| Task description |
How many lines in the data below include the word "objective"? State the number alone.

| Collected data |
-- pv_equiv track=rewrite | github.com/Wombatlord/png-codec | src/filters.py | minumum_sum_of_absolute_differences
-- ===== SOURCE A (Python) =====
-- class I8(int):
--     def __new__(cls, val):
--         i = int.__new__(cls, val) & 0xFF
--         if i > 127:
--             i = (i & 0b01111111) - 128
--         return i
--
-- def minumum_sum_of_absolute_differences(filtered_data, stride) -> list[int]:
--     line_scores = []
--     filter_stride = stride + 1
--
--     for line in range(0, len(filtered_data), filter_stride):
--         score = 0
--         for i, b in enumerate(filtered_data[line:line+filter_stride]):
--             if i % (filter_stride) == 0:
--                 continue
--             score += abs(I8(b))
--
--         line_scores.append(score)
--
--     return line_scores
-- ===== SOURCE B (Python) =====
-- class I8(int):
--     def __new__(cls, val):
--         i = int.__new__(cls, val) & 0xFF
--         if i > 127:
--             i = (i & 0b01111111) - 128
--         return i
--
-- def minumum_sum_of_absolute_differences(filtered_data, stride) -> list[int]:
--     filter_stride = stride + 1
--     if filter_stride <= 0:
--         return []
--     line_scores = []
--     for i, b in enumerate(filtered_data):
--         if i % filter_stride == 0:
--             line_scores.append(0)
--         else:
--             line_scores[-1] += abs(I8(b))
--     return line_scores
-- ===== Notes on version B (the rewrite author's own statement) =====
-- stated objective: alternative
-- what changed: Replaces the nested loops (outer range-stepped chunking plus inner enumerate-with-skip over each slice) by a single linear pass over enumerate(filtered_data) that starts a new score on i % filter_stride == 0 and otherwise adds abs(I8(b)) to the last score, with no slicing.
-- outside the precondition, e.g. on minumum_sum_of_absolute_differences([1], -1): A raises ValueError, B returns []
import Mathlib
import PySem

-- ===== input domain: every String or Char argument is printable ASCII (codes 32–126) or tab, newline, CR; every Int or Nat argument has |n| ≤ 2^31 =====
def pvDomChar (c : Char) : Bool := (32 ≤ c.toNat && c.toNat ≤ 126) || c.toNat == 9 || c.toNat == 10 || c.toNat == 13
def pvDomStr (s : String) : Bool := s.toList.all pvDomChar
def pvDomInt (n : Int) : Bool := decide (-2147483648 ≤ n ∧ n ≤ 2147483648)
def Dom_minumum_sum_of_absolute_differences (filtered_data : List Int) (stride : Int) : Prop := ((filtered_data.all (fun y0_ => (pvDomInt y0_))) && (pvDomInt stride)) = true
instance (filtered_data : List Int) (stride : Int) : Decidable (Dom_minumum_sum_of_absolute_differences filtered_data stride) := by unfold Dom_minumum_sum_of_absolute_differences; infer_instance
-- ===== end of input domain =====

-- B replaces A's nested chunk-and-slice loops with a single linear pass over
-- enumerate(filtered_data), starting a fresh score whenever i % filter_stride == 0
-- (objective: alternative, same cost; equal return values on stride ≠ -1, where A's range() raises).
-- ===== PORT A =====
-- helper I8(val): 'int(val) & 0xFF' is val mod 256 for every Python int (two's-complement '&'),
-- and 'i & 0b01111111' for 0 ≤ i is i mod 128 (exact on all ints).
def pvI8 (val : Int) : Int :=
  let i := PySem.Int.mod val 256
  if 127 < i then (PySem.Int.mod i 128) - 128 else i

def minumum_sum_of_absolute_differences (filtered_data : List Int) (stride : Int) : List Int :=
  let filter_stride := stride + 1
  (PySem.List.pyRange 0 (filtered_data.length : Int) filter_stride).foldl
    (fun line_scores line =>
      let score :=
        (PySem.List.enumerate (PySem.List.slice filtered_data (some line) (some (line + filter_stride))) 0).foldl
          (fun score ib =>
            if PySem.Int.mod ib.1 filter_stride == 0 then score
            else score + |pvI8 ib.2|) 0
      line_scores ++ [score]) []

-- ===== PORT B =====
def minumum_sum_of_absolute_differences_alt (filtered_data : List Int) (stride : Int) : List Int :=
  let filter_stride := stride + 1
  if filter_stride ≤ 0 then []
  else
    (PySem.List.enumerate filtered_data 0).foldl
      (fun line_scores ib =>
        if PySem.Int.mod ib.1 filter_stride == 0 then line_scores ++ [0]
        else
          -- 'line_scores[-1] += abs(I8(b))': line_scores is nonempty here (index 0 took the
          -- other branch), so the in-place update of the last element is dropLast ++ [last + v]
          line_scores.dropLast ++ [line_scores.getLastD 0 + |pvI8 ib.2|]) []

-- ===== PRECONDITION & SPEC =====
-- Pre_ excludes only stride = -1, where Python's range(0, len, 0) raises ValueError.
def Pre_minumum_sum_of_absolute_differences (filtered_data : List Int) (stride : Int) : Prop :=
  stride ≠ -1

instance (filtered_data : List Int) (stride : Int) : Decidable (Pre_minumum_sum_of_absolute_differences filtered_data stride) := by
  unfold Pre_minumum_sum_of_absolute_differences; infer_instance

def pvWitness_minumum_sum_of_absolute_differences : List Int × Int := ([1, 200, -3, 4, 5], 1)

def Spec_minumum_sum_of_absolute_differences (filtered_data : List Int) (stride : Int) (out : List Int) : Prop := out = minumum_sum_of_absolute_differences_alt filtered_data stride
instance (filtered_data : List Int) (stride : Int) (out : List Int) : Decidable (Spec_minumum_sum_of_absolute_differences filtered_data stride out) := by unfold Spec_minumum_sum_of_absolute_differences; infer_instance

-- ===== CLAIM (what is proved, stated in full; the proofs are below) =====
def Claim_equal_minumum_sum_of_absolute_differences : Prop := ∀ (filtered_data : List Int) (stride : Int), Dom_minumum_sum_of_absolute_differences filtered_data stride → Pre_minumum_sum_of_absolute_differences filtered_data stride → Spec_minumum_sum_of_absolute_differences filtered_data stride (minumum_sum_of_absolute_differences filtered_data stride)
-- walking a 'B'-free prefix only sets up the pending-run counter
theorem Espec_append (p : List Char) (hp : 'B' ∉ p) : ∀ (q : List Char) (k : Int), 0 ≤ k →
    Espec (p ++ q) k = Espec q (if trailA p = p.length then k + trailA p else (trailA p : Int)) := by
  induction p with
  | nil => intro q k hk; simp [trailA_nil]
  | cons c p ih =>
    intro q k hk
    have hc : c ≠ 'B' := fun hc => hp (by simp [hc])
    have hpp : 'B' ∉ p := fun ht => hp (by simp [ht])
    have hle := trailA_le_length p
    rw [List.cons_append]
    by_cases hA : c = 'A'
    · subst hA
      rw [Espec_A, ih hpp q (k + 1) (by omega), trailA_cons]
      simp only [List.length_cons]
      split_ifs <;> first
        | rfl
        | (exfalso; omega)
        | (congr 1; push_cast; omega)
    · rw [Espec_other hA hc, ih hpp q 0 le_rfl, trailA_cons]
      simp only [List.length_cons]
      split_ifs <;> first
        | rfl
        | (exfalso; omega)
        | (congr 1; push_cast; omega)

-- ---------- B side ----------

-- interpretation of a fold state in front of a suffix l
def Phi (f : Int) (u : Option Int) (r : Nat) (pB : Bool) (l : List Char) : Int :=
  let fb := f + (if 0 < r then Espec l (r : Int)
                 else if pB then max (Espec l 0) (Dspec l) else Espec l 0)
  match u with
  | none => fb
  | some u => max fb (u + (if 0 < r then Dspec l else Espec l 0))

| Answer |
2